29.9.11

Hipo I / No se ve la mano

Hipo J p. 15:
Ramón Serrano Avilés, Madrid, Abril 2011

The hands of Ludwig Mies van der Rohe«(…) Me dice: —“No se ve la mano, ¿verdad?”. Adivino su gusto por lo estable, bajo un cielo eterno, en lo indeterminado del tiempo, su aversión por la ‘manera’, ese exceso de la mano en los juegos barrocos (…). Comprendo su voto austero de anularse, de sumergirse con modestia en una gran sabiduría contemplativa, en una frugalidad ascética. Admiro esta severa juventud, esta renuncia francesa. [“] No hay que buscar gustar a los demás, multiplicar los placeres de la vista, sino endurecerse para durar, hablar la lengua recia de la inteligibilidad [”].

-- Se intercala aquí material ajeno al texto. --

-- pv_equiv track=rewrite | github.com/BelalHmeidat/Decision_Tree | DecisionTree.py | output_data_as_list
-- ===== SOURCE A (Python) =====
-- def output_data_as_list(data, target_attr):
--     data_len = len(data[list(data.keys())[0]])
--     X = []
--     Y = []
--     for i in range(data_len):
--         row = []
--         for key in data.keys():
--             if key == target_attr:
--                 Y.append(data[key][i])
--             else:
--                 row.append(data[key][i])
--         X.append(row)
--     return X, Y
-- ===== SOURCE B (Python) =====
-- def output_data_as_list(data, target_attr):
--     columns = dict(data)
--     Y = list(columns.pop(target_attr, []))
--     X = [list(row) for row in zip(*columns.values())]
--     return X, Y
-- ===== Notes on version B (the rewrite author's own statement) =====
-- stated objective: idiomatic
-- what changed: Replaced the row-index/column nested loop with a per-cell target test by popping the target column off a dict copy and transposing the remaining feature columns with zip; Pre_ excludes ragged column sets (A cuts to the first column's length where zip cuts to the shortest) and the dataset holding only a nonempty target column (A's n empty rows vs B's empty X, both defensible).
-- outside the precondition, e.g. on output_data_as_list({'a': [1], 'y': [2, 3]}, 'y'): A returns ([[1]], [2]), B returns ([[1]], [2, 3]); on output_data_as_list({'a': [], 'y': [1]}, 'y'): A returns ([], []), B returns ([], [1]); on output_data_as_list({'y': [1, 2]}, 'y'): A returns ([[], []], [1, 2]), B returns ([], [1, 2])
import Mathlib
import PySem

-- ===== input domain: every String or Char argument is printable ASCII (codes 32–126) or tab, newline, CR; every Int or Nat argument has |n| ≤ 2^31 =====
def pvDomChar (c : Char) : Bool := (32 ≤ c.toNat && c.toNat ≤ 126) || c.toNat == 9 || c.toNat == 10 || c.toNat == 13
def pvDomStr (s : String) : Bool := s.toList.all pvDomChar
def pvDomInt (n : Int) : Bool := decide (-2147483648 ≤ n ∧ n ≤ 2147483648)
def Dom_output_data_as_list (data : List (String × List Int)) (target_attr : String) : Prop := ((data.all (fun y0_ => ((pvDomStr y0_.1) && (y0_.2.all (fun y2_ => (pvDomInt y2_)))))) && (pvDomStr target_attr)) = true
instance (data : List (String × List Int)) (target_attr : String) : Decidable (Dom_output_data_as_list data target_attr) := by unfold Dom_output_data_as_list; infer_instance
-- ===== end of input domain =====

-- B replaces A's row-index/column nested loop (with a per-cell target test) by a direct
-- target-column extraction plus a column-major zip transpose of the feature columns (idiomatic).


-- ===== PORT A =====
-- data_len = len(data[list(data.keys())[0]]); nested row/column loop appending to X and Y.
-- (On empty data A raises IndexError; the index lookups are total via pyGetD, exact inside Pre_.)
def output_data_as_list (data : List (String × List Int)) (target_attr : String) : List (List Int) × List Int :=
  let data_len : Int := match data with | [] => 0 | (_, v) :: _ => (v.length : Int)
  (PySem.List.pyRange 0 data_len 1).foldl
    (fun st i =>
      let inner := data.foldl
        (fun (acc : List Int × List Int) kv =>
          if kv.1 == target_attr then (acc.1, acc.2 ++ [PySem.List.pyGetD kv.2 i 0])
          else (acc.1 ++ [PySem.List.pyGetD kv.2 i 0], acc.2))
        ([], st.2)
      (st.1 ++ [inner.1], inner.2))
    ([], [])

-- ===== PORT B =====
-- zip(*cols): truncating transpose, exactly Python's zip over the feature columns.
def pyZip (cols : List (List Int)) : List (List Int) :=
  if h : cols = [] ∨ cols.any List.isEmpty then []
  else (cols.map fun c => c.headD 0) :: pyZip (cols.map List.tail)
termination_by (cols.headD []).length
decreasing_by
  push_neg at h
  obtain ⟨h1, h2⟩ := h
  cases cols with
  | nil => exact absurd rfl h1
  | cons c cs =>
    simp [List.any_cons] at h2
    cases c with
    | nil => simp at h2
    | cons a as => simp

-- columns = dict(data); Y = list(columns.pop(target_attr, [])); X = transpose of the remaining
-- columns. The dict copy is the association list itself; pop's first-match read is lookup and
-- the remaining values are the non-target columns.
def output_data_as_list_alt (data : List (String × List Int)) (target_attr : String) : List (List Int) × List Int :=
  let Y : List Int := (data.lookup target_attr).getD []
  let cols := (data.filter (fun kv => kv.1 != target_attr)).map Prod.snd
  (pyZip cols, Y)

-- ===== PRECONDITION & SPEC =====
-- Pre_ excludes: column sets on which some column is shorter than the first (A raises
-- IndexError), datasets where the target column or every feature column is longer than the
-- first (A cuts to the first column's length where B's zip cuts to the shortest / takes the
-- whole target column — no real dict-of-columns dataset is ragged), and the dataset holding
-- only a nonempty target column, where A's n empty rows and B's empty X are equally
-- defensible. The Nodup conjunct only rules out association lists with duplicate keys,
-- which correspond to no Python dict.
def Pre_output_data_as_list (data : List (String × List Int)) (target_attr : String) : Prop :=
  data ≠ [] ∧ (data.map Prod.fst).Nodup ∧
    (∀ kv ∈ data, ((data.headD ("", [])).2).length ≤ kv.2.length) ∧
    (∀ kv ∈ data, kv.1 = target_attr → kv.2.length = ((data.headD ("", [])).2).length) ∧
    ((∃ kv ∈ data, kv.1 ≠ target_attr ∧ kv.2.length = ((data.headD ("", [])).2).length) ∨
      ∀ kv ∈ data, kv.1 = target_attr ∧ kv.2 = [])
instance (data : List (String × List Int)) (target_attr : String) : Decidable (Pre_output_data_as_list data target_attr) := by unfold Pre_output_data_as_list; infer_instance

def pvWitness_output_data_as_list : (List (String × List Int)) × String :=
  ([("a", [1, 2]), ("y", [3, 4])], "y")

def Spec_output_data_as_list (data : List (String × List Int)) (target_attr : String) (out : List (List Int) × List Int) : Prop := out = output_data_as_list_alt data target_attr
instance (data : List (String × List Int)) (target_attr : String) (out : List (List Int) × List Int) : Decidable (Spec_output_data_as_list data target_attr out) := by unfold Spec_output_data_as_list; infer_instance

-- ===== CLAIM (what is proved, stated in full; the proofs are below) =====
def Claim_equal_output_data_as_list : Prop := ∀ (data : List (String × List Int)) (target_attr : String), Dom_output_data_as_list data target_attr → Pre_output_data_as_list data target_attr → Spec_output_data_as_list data target_attr (output_data_as_list data target_attr)

-- ===== LEMMAS AND PROOFS =====

-- A's inner column loop on one row index i: appends the feature cells to the row and the
-- target cells to Y.
theorem innerA_eq (data : List (String × List Int)) (t : String) (i : Int)
    (r y : List Int) :
    data.foldl
      (fun (acc : List Int × List Int) kv =>
        if kv.1 == t then (acc.1, acc.2 ++ [PySem.List.pyGetD kv.2 i 0])
        else (acc.1 ++ [PySem.List.pyGetD kv.2 i 0], acc.2)) (r, y)
    = (r ++ (data.filter (fun kv => kv.1 != t)).map (fun kv => PySem.List.pyGetD kv.2 i 0),
       y ++ (data.filter (fun kv => kv.1 == t)).map (fun kv => PySem.List.pyGetD kv.2 i 0)) := by
  induction data generalizing r y with
  | nil => simp
  | cons kv rest ih =>
    rw [List.foldl_cons]
    by_cases h : (kv.1 == t) = true
    · have hkt : kv.1 = t := by simpa using h
      rw [if_pos h, ih]; simp [List.filter_cons, h, hkt]
    · have hkt : ¬ kv.1 = t := by simpa using h
      rw [if_neg h, ih]; simp [List.filter_cons, h, hkt]

-- accumulating rows into X and cells into Y, generic form of A's outer loop.
theorem foldl_rows (f g : Int → List Int) (L : List Int) (X0 : List (List Int)) (Y0 : List Int) :
    L.foldl (fun st i => (st.1 ++ [f i], st.2 ++ g i)) (X0, Y0)
      = (X0 ++ L.map f, Y0 ++ L.flatMap g) := by
  induction L generalizing X0 Y0 with
  | nil => simp
  | cons i L ih => simp [ih]

-- A, fully characterised as a map / flatMap over the row indices.
theorem portA_eq (data : List (String × List Int)) (t : String) :
    output_data_as_list data t
      = ((PySem.List.pyRange 0 (match data with | [] => 0 | (_, v) :: _ => (v.length : Int)) 1).map
           (fun i => (data.filter (fun kv => kv.1 != t)).map (fun kv => PySem.List.pyGetD kv.2 i 0)),
         (PySem.List.pyRange 0 (match data with | [] => 0 | (_, v) :: _ => (v.length : Int)) 1).flatMap
           (fun i => (data.filter (fun kv => kv.1 == t)).map (fun kv => PySem.List.pyGetD kv.2 i 0))) := by
  unfold output_data_as_list
  simp only [innerA_eq]
  rw [foldl_rows]
  simp

-- first-match lookup agrees with the (unique, under Nodup keys) target column.
theorem filter_eq_lookup (data : List (String × List Int)) (t : String)
    (hnd : (data.map Prod.fst).Nodup) :
    (data.filter (fun kv => kv.1 == t)).map Prod.snd
      = ((data.lookup t).map (fun v => [v])).getD [] := by
  induction data with
  | nil => simp
  | cons kv rest ih =>
    obtain ⟨k, v⟩ := kv
    simp only [List.map_cons, List.nodup_cons] at hnd
    by_cases h : ((k, v).1 == t) = true
    · have hkt : k = t := by simpa using h
      have ht : t ∉ rest.map Prod.fst := hkt ▸ hnd.1
      have hrest : rest.filter (fun kv => kv.1 == t) = [] := by
        apply List.filter_eq_nil_iff.mpr
        intro a ha
        have hmem : a.1 ∈ rest.map Prod.fst := List.mem_map_of_mem ha
        simp only [Bool.not_eq_true, beq_eq_false_iff_ne, ne_eq]
        intro heq
        exact ht (heq ▸ hmem)
      have hlook : List.lookup t ((k, v) :: rest) = some v := by
        subst hkt; simp
      simp [List.filter_cons, h, hrest, hlook]
    · have hkt : ¬ k = t := by simpa using h
      have hlook : List.lookup t ((k, v) :: rest) = List.lookup t rest := by
        simp [List.lookup_eq_findSome?, Ne.symm hkt]
      simp [List.filter_cons, h, hlook, ih hnd.2]

theorem map_getD_take (v : List Int) (n : Nat) (hn : n ≤ v.length) :
    (List.range n).map (fun k => v.getD k 0) = v.take n := by
  apply List.ext_getElem (by simp [hn])
  intro i h1 h2
  have hi : i < n := by simpa using h1
  have hiv : i < v.length := lt_of_lt_of_le hi hn
  simp [hi, List.getD_eq_getElem?_getD, List.getElem?_eq_getElem hiv]

-- the transpose of columns all of length at least n, one of them exactly n.
theorem pyZip_min_eq (n : Nat) (cols : List (List Int))
    (hge : ∀ c ∈ cols, n ≤ c.length) (hex : ∃ c ∈ cols, c.length = n) :
    pyZip cols = (List.range n).map (fun k => cols.map (fun c => c.getD k 0)) := by
  induction n generalizing cols with
  | zero =>
    obtain ⟨c, hc, hc0⟩ := hex
    have hany : cols.any List.isEmpty = true := by
      refine List.any_eq_true.mpr ⟨c, hc, ?_⟩
      simp [List.isEmpty_iff, List.eq_nil_of_length_eq_zero hc0]
    rw [pyZip, dif_pos (Or.inr hany)]; simp
  | succ n ih =>
    have hne : cols ≠ [] := by
      obtain ⟨c, hc, _⟩ := hex
      exact List.ne_nil_of_mem hc
    have hcons : ∀ c ∈ cols, c ≠ [] := by
      intro c hc h0; have := hge c hc; simp [h0] at this
    have hno : ¬ cols.any List.isEmpty = true := by
      simp only [List.any_eq_true, not_exists]
      intro c
      rw [not_and]
      intro hc
      simp [List.isEmpty_iff]
      exact hcons c hc
    rw [pyZip, dif_neg (not_or.mpr ⟨hne, hno⟩)]
    rw [ih (cols.map List.tail)
      (by intro c hc
          obtain ⟨d, hd, rfl⟩ := List.mem_map.mp hc
          have := hge d hd
          simp [List.length_tail]
          omega)
      (by obtain ⟨c, hc, hcl⟩ := hex
          refine ⟨c.tail, List.mem_map_of_mem hc, ?_⟩
          simp [List.length_tail, hcl])]
    rw [List.range_succ_eq_map]
    simp only [List.map_cons, List.map_map, Function.comp_def]
    congr 1
    · apply List.map_congr_left
      intro c hc
      cases c with
      | nil => exact absurd rfl (hcons [] hc)
      | cons a as => simp
    · apply List.map_congr_left
      intro k _
      apply List.map_congr_left
      intro c hc
      cases c with
      | nil => exact absurd rfl (hcons [] hc)
      | cons a as => simp

-- ===== VERDICT (by name: the statement is the Claim_ definition above) =====
theorem output_data_as_list_spec : Claim_equal_output_data_as_list := by
  unfold Claim_equal_output_data_as_list
  intro data t _ hp
  obtain ⟨hne, hnd, hge, htlen, hdisj⟩ := hp
  unfold Spec_output_data_as_list
  cases data with
  | nil => exact absurd rfl hne
  | cons hd rest =>
    obtain ⟨k0, v0⟩ := hd
    have hge' : ∀ kv ∈ (k0, v0) :: rest, v0.length ≤ kv.2.length := by
      simpa using hge
    rw [portA_eq]
    unfold output_data_as_list_alt
    rw [PySem.List.pyRange_zero_nat]
    simp only [List.map_map, List.flatMap_map, Function.comp_def,
      PySem.List.pyGetD_natCast]
    rcases hdisj with hex | hall
    · -- some feature column has exactly the first column's length
      obtain ⟨w, hw, hwt, hwl⟩ := hex
      have hwf : w ∈ ((k0, v0) :: rest).filter (fun kv => kv.1 != t) :=
        List.mem_filter.mpr ⟨hw, by simpa [bne_iff_ne] using hwt⟩
      refine Prod.ext ?_ ?_
      · -- X component
        show (List.range v0.length).map
            (fun k => (((k0, v0) :: rest).filter (fun kv => kv.1 != t)).map
              (fun kv => kv.2.getD k 0)) = _
        rw [pyZip_min_eq v0.length _
          (by intro c hcmem
              obtain ⟨p, hp, rfl⟩ := List.mem_map.mp hcmem
              exact hge' p (List.mem_of_mem_filter hp))
          ⟨w.2, List.mem_map_of_mem hwf, by simpa using hwl⟩]
        simp [List.map_map, Function.comp_def]
      · -- Y component
        show (List.range v0.length).flatMap
            (fun k => (((k0, v0) :: rest).filter (fun kv => kv.1 == t)).map
              (fun kv => kv.2.getD k 0)) = _
        have hfl := filter_eq_lookup ((k0, v0) :: rest) t hnd
        cases hl : List.lookup t ((k0, v0) :: rest) with
        | none =>
          rw [hl] at hfl
          have hnil : ((k0, v0) :: rest).filter (fun kv => kv.1 == t) = [] := by
            simpa [List.map_eq_nil_iff] using hfl
          simp [hnil, hl]
        | some v =>
          rw [hl] at hfl
          simp only [Option.map_some, Option.getD_some] at hfl
          obtain ⟨p, hp1, hp2⟩ : ∃ p, ((k0, v0) :: rest).filter (fun kv => kv.1 == t) = [p] ∧ p.2 = v := by
            cases hfe2 : ((k0, v0) :: rest).filter (fun kv => kv.1 == t) with
            | nil => rw [hfe2] at hfl; simp at hfl
            | cons p ps =>
              rw [hfe2] at hfl
              cases ps with
              | nil => exact ⟨p, rfl, by simpa using hfl⟩
              | cons q qs => simp at hfl
          have hpmem := List.mem_filter.mp (hp1 ▸ List.mem_singleton_self p)
          have hvlen : v.length = v0.length := by
            rw [← hp2]
            have hpt : p.1 = t := by simpa using hpmem.2
            simpa using htlen p hpmem.1 hpt
          rw [hp1]
          simp only [List.map_cons, List.map_nil, hp2, Option.getD_some]
          rw [show (List.range v0.length).flatMap (fun k => [v.getD k 0])
                = (List.range v0.length).map (fun k => v.getD k 0) by
              induction List.range v0.length with
              | nil => simp
              | cons a l ihr => simp only [List.flatMap_cons, List.map_cons, ihr, List.singleton_append]]
          rw [map_getD_take v v0.length (le_of_eq hvlen.symm), ← hvlen, List.take_length]
    · -- only the target column, and it is empty: data = [(t, [])]
      have hk0 : k0 = t := (hall (k0, v0) List.mem_cons_self).1
      have hv0 : v0 = [] := (hall (k0, v0) List.mem_cons_self).2
      have hrest : rest = [] := by
        cases rest with
        | nil => rfl
        | cons q qs =>
          exfalso
          simp only [List.map_cons, List.nodup_cons, List.mem_cons] at hnd
          exact hnd.1 (Or.inl (hk0.trans (hall q (by simp)).1.symm))
      subst hrest; subst hv0; subst hk0
      simp [pyZip]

Pues bien, a pesar de esto, sentimos el esfuerzo que hace la mano para servir este fin, con circunspección y modestia. Pesa en (…) el ojo que ha seguido la forma de las cosas y sopesado su densidad relativa hacia el mismo gesto que la mano (…) y ocurre lo mismo, quiérase o no, en nuestras reconstrucciones geométricas del universo, en esas composiciones sin objeto que combinan objetos descompuestos A veces, como por descuido, tan poderoso es su imperio que, incluso en la servidumbre, introduce (…) lo sensible, y nos procura esa recompensa de volver a encontrar al hombre en la árida magnificencia del desierto. Cuando se sabe que la calidad de un tono, de un valor, dependen no sólo de la materia de la que están hechos, sino de la manera en que se colocan, la presencia de la [mano] se manifiesta en todas partes (…)».


Comentarios


L Manos ocultas
La mano del noble Sir Endymion Porter aparece desnuda, mano que no ha trabajado. A su lado, la mano del artista, Van Dyck oculta en un guante. ¿Oculta por qué? ¿Si bien el guante es su alegato frente a la “noble” condición del artista, es todavía la vergüenza del trabajo manual lo que lleva a ocultar su mano o es por el contrario la necesidad de mantener el secreto de lo que es capaz?
dAG: La sencillez sencilla
“Está uno cansado de ver cómo se persigue la belleza y la bondad de las cosas, tal vez sean lo mismo, con añadidos embellecedores, sabiendo que no está ahí el secreto. (…) Si se supone que la belleza es como una preciosa cabeza calva (por ejemplo Nefertitis) es necesario haberle arrancado cabello a cabello, pelo a pelo, con el dolor del arranque de cada uno, uno a uno, de ellos.” Alejandro de la Sota

mil: De Brancusi
De la obra de Brancusi cuyas esculturas nos brindan una ausencia total de gestos tenemos este testimonio: “nada indicaba que estuviera trabajando en una obra. Todo allí -en su taller- parecía haber brotado por sí solo y alcanzado su plenitud”. (Man Ray, citado por Ángel González en su texto La zanja luminosa).

Sinan: Entre pinceles y cuerdas
Ni el timbre ni el virtuosismo estuvieron hechos para el gran guitarrista. Tampoco el realismo y el detalle fueron impaciencia de los grandes pintores; sólo la colocación más exacta de las notas y los colores dejaron entrever la presencia de los cinco dedos de la mano. El arquitecto se debe igual al lenguaje del espacio.